Abstract

The impact of insurance on outcomes in the modern era of evidence-based guidelines is unclear. We sought to examine differences in receipt of therapy and outcomes for early stage, non-small cell lung cancer patients by insurance coverage. Clinical T1-3 N0-1 non-small cell lung cancer cases were identified in the 2004 to 2014 National Cancer Database and compared across 4 groups: private, Medicare, Medicaid, and uninsured.
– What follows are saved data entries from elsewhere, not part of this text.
-- ===== VERDICT (by name: the statement is the Claim_ definition above) =====
theorem rem_sub_spec : Claim_equal_rem_sub := by
  intro XT _ hpre
  obtain ⟨-, hnd⟩ := hpre
  simp only [Spec_rem_sub, rem_sub, rem_sub_alt]
  have hmem : ∀ i : Int, ∀ u ∈ (PySem.List.pyGet? XT i).getD [], u.Nodup := by
    intro i u hu
    cases hg : PySem.List.pyGet? XT i with
    | none => rw [hg] at hu; simp at hu
    | some col =>
      rw [hg] at hu
      exact hnd col (PySem.List.mem_of_pyGet?_eq_some XT hg) u hu
  have h0 := crit1A_eq_pruneB _ (hmem 0)
  have h1 := crit1A_eq_pruneB _ (hmem 1)
  rw [h0, h1]
  congr 1
  congr 1
  apply List.filter_congr
  intro s hs
  have hs' : s ∈ (PySem.List.pyGet? XT 1).getD [] := List.mem_of_mem_filter (by
    rw [← pruneB_eq_filter _ (hmem 1)]; exact hs)
  have hsnd : s.Nodup := hmem 1 s hs'
  have hc0nd : ∀ u ∈ pruneB ((PySem.List.pyGet? XT 0).getD []), u.Nodup := by
    intro u hu
    rw [pruneB_eq_filter _ (hmem 0)] at hu
    exact hmem 0 u (List.mem_of_mem_filter hu)
  rw [crit2_eq _ s hsnd hc0nd]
A multivariable, linear regression model was used to examine the effects of insurance status on time to curative surgical therapy, adjusting for patient and facility characteristics. Receipt of different therapies was examined with multivariable logistic regression. Survival analysis was conducted with Cox regression. A total of 240,361 patients presented with early stage non-small cell lung cancer (60,532 private, 164,377 Medicare, 11,001 Medicaid, and 4,451 uninsured). After adjustment, Medicaid and uninsured patients received surgical therapy later than privately insured patients (9.5 days and 7.0 days, respectively, P < .001), were more likely to be delayed > 8 weeks (odds ratio 1.64, 95% confidence interval 1.55-1.73 and odds ratio 1.46, 95% confidence interval 1.34-1.58), and were significantly less likely to receive surgery (odds ratio 0.53, 95% confidence interval 0.50-0.56 and odds ratio 0.50, 95% confidence interval 0.47-0.55). Uninsured patients were more likely to receive no treatment (odds ratio 2.15, 95% confidence interval 1.92-2.41), followed by Medicaid patients (odds ratio 1.66, 95% confidence interval 1.53-1.80). The 5-year overall survival was significantly worse in the Medicaid and uninsured populations. Even in the modern era, uninsured and Medicaid early stage non-small cell lung cancer patients have decreased odds of receiving a potentially curative operation and experience inferior outcomes. Given substantial expenditures on the Medicaid program, strategies for increasing utilization of curative surgery in Medicaid patients with lung cancer are needed.